I said nothing, though my face must have lit up brighter than it had in years. Since I would never have the chance to sign my name next to hers on her third marriage certificate, I barricaded myself behind silence. I always felt inferior in her presence. Once, many years ago, I’d confessed my love to her. Her silence had been enough for me to realize she didn’t feel the same toward me, so I chose the safest path. Then she left me and married my executioner. How could I ever forgive that? Now she told me she’d gotten a second divorce from him, meaning that she had returned to him even after knowing how he treated me—surely he would have bragged about it. It was funny how I desired her now, despite this sudden surge of hatred toward her. She was always was so proud and arrogant. Now, after losing everything, she wanted me. She thought that her smile could erase her sins and make me forget everything that happened to me because of her. That’d be the day.
She pulled out a piece of paper and pen from her purse, wrote down a number, and handed it to me.
“This is the number of my private phone. In my room. No one answers it but me. Give me a call when you can. I’d love to hear from you, Tarek. And if you need anything at all. . . .”
I hesitated for a moment. Then I took the piece of paper between thumb and forefinger and plucked a phone number out of my head to give to her. I waved goodbye as I hailed the first taxi that swung around the corner. “Cairo University.” I told the driver in a loud voice as I climbed in, so as not to give her a clue where I lived. As we drove off, I swung around in my seat to watch her through the rear window. She was standing at the corner, writing down the number I’d given her in a small red notebook. She still had that puzzled look on her face.

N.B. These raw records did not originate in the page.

-- pv_equiv track=rewrite | github.com/t3nsor98/100-days-of-code-PYTHON | Q2..py | max_substrings_removed
-- ===== SOURCE A (Python) =====
-- def max_substrings_removed(main_string, substrings):
--     if not substrings:
--         return 0
--
--     maximum_removals = 0
--     for substring in substrings:
--         if substring in main_string:
--             new_string = main_string.replace(substring, "", 1)
--             remaining_substrings = substrings.copy()
--             remaining_substrings.remove(substring)
--             removals = 1 + max_substrings_removed(new_string, remaining_substrings)
--             maximum_removals = max(maximum_removals, removals)
--
--     return maximum_removals
-- ===== SOURCE B (Python) =====
-- def max_substrings_removed(main_string, substrings):
--     # Memoized search: state = (current string, tuple of remaining substrings);
--     # repeated states (duplicate substrings, commuting removal orders) are solved once.
--     memo = {}
--
--     def solve(s, subs):
--         key = (s, subs)
--         if key in memo:
--             return memo[key]
--         best = 0
--         for sub in subs:
--             if sub in s:
--                 rest = list(subs)
--                 rest.remove(sub)
--                 best = max(best, 1 + solve(s.replace(sub, "", 1), tuple(rest)))
--         memo[key] = best
--         return best
--
--     return solve(main_string, tuple(substrings))
-- ===== Notes on version B (the rewrite author's own statement) =====
-- stated objective: alternative
-- what changed: A's plain exhaustive recursion is replaced by a memoized search keyed on (current string, remaining substrings), threading a result cache through the search so repeated states (duplicate substrings, commuting removal orders) are solved once.
import Mathlib
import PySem

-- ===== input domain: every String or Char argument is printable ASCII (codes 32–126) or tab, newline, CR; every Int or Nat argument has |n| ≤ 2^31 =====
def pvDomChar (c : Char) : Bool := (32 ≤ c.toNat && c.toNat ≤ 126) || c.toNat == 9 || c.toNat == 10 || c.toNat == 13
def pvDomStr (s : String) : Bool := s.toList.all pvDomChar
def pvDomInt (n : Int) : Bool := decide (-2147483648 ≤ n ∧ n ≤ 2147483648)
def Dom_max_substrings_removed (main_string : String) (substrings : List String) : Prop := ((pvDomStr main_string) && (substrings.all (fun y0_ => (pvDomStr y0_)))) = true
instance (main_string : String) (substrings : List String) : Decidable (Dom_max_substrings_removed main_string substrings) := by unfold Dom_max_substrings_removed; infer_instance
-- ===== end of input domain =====

-- B threads a memo over (current string, remaining substrings) states through A's exhaustive removal search (objective: alternative decomposition; no speed claim).


-- ===== PORT A =====
-- s.replace(sub, "", 1): exact — removes the FIRST occurrence of sub (Chars.find points at it);
-- if sub does not occur (find = -1) the string is unchanged, as in Python.
def pyRemoveFirst (s sub : List Char) : List Char :=
  let i := PySem.Chars.find s sub
  if i = -1 then s else s.take i.toNat ++ s.drop (i.toNat + sub.length)

-- A's recursion, fuel = length of the substring list (each recursive call removes one element,
-- so fuel exactly tracks the list length; the fuel-0 body is the general body at subs = []).
def goA : Nat → List Char → List (List Char) → Int
  | 0, _, _ => 0
  | fuel + 1, s, subs =>
    if subs = [] then 0
    else
      subs.foldl
        (fun best sub =>
          if PySem.Chars.isIn sub s then
            max best (1 + goA fuel (pyRemoveFirst s sub) (subs.erase sub))
          else best) 0

def max_substrings_removed (main_string : String) (substrings : List String) : Int :=
  goA substrings.length main_string.toList (substrings.map String.toList)

-- ===== PORT B =====
-- B's memoized recursion: memo maps (current string, remaining substrings) to the answer.
def goB : Nat → List Char → List (List Char) →
    PySem.Dict (List Char × List (List Char)) Int →
    Int × PySem.Dict (List Char × List (List Char)) Int
  | fuel, s, subs, memo =>
    match memo.get? (s, subs) with
    | some v => (v, memo)
    | none =>
      match fuel with
      | 0 => (0, memo.insert (s, subs) 0)   -- fuel = subs.length, so subs = [] here: loop body over []
      | fuel + 1 =>
        let r := subs.foldl
          (fun (acc : Int × PySem.Dict (List Char × List (List Char)) Int) sub =>
            if PySem.Chars.isIn sub s then
              let rec' := goB fuel (pyRemoveFirst s sub) (subs.erase sub) acc.2
              (max acc.1 (1 + rec'.1), rec'.2)
            else acc) (0, memo)
        (r.1, r.2.insert (s, subs) r.1)

def max_substrings_removed_alt (main_string : String) (substrings : List String) : Int :=
  (goB substrings.length main_string.toList (substrings.map String.toList) PySem.Dict.empty).1

-- ===== PRECONDITION & SPEC =====
def Spec_max_substrings_removed (main_string : String) (substrings : List String) (out : Int) : Prop := out = max_substrings_removed_alt main_string substrings
instance (main_string : String) (substrings : List String) (out : Int) : Decidable (Spec_max_substrings_removed main_string substrings out) := by unfold Spec_max_substrings_removed; infer_instance

-- ===== CLAIM (what is proved, stated in full; the proofs are below) =====
def Claim_equal_max_substrings_removed : Prop := ∀ (main_string : String) (substrings : List String), Dom_max_substrings_removed main_string substrings → Spec_max_substrings_removed main_string substrings (max_substrings_removed main_string substrings)

-- ===== LEMMAS AND PROOFS =====

-- every memo entry holds A's value for its key
def MemoInv (memo : PySem.Dict (List Char × List (List Char)) Int) : Prop :=
  ∀ k v, memo.get? k = some v → v = goA k.2.length k.1 k.2

theorem memoInv_insert (memo : PySem.Dict (List Char × List (List Char)) Int)
    (s : List Char) (subs : List (List Char)) (v : Int)
    (h : MemoInv memo) (hv : v = goA subs.length s subs) :
    MemoInv (memo.insert (s, subs) v) := by
  intro k w hw
  by_cases hk : k = (s, subs)
  · subst hk
    rw [PySem.Dict.get?_insert_self] at hw
    cases hw
    exact hv
  · rw [PySem.Dict.get?_insert_of_ne memo v hk] at hw
    exact h k w hw

theorem goB_correct : ∀ (fuel : Nat) (s : List Char) (subs : List (List Char))
    (memo : PySem.Dict (List Char × List (List Char)) Int),
    subs.length ≤ fuel → MemoInv memo →
    (goB fuel s subs memo).1 = goA subs.length s subs ∧ MemoInv (goB fuel s subs memo).2 := by
  intro fuel
  induction fuel with
  | zero =>
    intro s subs memo hlen hinv
    have hs : subs = [] := by cases subs <;> simp_all
    subst hs
    rw [goB]
    cases hm : memo.get? (s, []) with
    | some v =>
      exact ⟨hinv (s, []) v hm, hinv⟩
    | none =>
      exact ⟨rfl, memoInv_insert memo s [] 0 hinv rfl⟩
  | succ fuel IH =>
    intro s subs memo hlen hinv
    rw [goB]
    cases hm : memo.get? (s, subs) with
    | some v =>
      exact ⟨hinv (s, subs) v hm, hinv⟩
    | none =>
      by_cases hnil : subs = []
      · subst hnil
        simp only [List.foldl_nil]
        exact ⟨rfl, memoInv_insert memo s [] 0 hinv rfl⟩
      · obtain ⟨m, hm2⟩ : ∃ m, subs.length = m + 1 :=
          ⟨subs.length - 1, by cases subs <;> simp_all⟩
        have hfold : ∀ (l : List (List Char))
            (acc : Int × PySem.Dict (List Char × List (List Char)) Int),
            (∀ x ∈ l, x ∈ subs) → MemoInv acc.2 →
            (l.foldl
              (fun acc sub =>
                if PySem.Chars.isIn sub s then
                  let rec' := goB fuel (pyRemoveFirst s sub) (subs.erase sub) acc.2
                  (max acc.1 (1 + rec'.1), rec'.2)
                else acc) acc).1 =
              l.foldl
                (fun best sub =>
                  if PySem.Chars.isIn sub s then
                    max best (1 + goA m (pyRemoveFirst s sub) (subs.erase sub))
                  else best) acc.1 ∧
            MemoInv (l.foldl
              (fun acc sub =>
                if PySem.Chars.isIn sub s then
                  let rec' := goB fuel (pyRemoveFirst s sub) (subs.erase sub) acc.2
                  (max acc.1 (1 + rec'.1), rec'.2)
                else acc) acc).2 := by
          intro l
          induction l with
          | nil => intro acc _ hia; exact ⟨rfl, hia⟩
          | cons x t ih2 =>
            intro acc hmem hia
            simp only [List.foldl_cons]
            by_cases hx : PySem.Chars.isIn x s
            · have hxin : x ∈ subs := hmem x (List.mem_cons_self)
              have herase : (subs.erase x).length = m := by
                rw [List.length_erase_of_mem hxin]; omega
              have hrec := IH (pyRemoveFirst s x) (subs.erase x) acc.2
                (by omega) hia
              rw [herase] at hrec
              simp only [hx, if_true]
              rw [hrec.1]
              exact ih2 (max acc.1 (1 + goA m (pyRemoveFirst s x) (subs.erase x)),
                  (goB fuel (pyRemoveFirst s x) (subs.erase x) acc.2).2)
                (fun y hy => hmem y (List.mem_cons_of_mem x hy)) hrec.2
            · simp only [hx]
              exact ih2 acc (fun y hy => hmem y (List.mem_cons_of_mem x hy)) hia
        have hres := hfold subs (0, memo) (fun _ h => h) hinv
        have hA : goA subs.length s subs =
            subs.foldl
              (fun best sub =>
                if PySem.Chars.isIn sub s then
                  max best (1 + goA m (pyRemoveFirst s sub) (subs.erase sub))
                else best) 0 := by
          rw [hm2, goA]
          simp [hnil]
        refine ⟨by rw [hA]; exact hres.1, ?_⟩
        exact memoInv_insert _ s subs _ hres.2 (by rw [hA]; exact hres.1)

theorem max_substrings_removed_spec : Claim_equal_max_substrings_removed := by
  intro ms subs _
  unfold Spec_max_substrings_removed max_substrings_removed max_substrings_removed_alt
  have h := goB_correct (subs.map String.toList).length ms.toList (subs.map String.toList)
    PySem.Dict.empty le_rfl (by intro k v hv; simp [PySem.Dict.get?_empty] at hv)
  simp only [List.length_map] at h ⊢
  exact h.1.symm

“Who was that veilless woman who made you abandon your post?”
My emir sounded nothing like the “brother in Islam” they jabbered about 24/7, and much like an interrogator in State Security. I ignored the question as I focused on the food I was preparing in the room I shared with two other guys from our cell. They’d accompanied me on the stakeouts of Maison Thomas, which the organization had targeted because it sold booze and pork. The emir stepped closer and repeated the question, but in a less aggressive tone.
“Her name’s Nadia. She was a classmate at the university. Now she gives private piano lessons.”
As long as they were spying on me, I thought, it would be better to give them something befitting Nadia as they would see her. So I made her a graduate of the Classical Music Conservatoire. With no prompting from me, they pegged her as an upper-class lady from Zamalek. When you looked at Nadia, twenty-two years after university, what else could she be other than the Nadia they thought they saw today?
“She handed you a piece of paper. What was on it?”
“Her phone number.”
“Give it to me. And give me her full name and address.”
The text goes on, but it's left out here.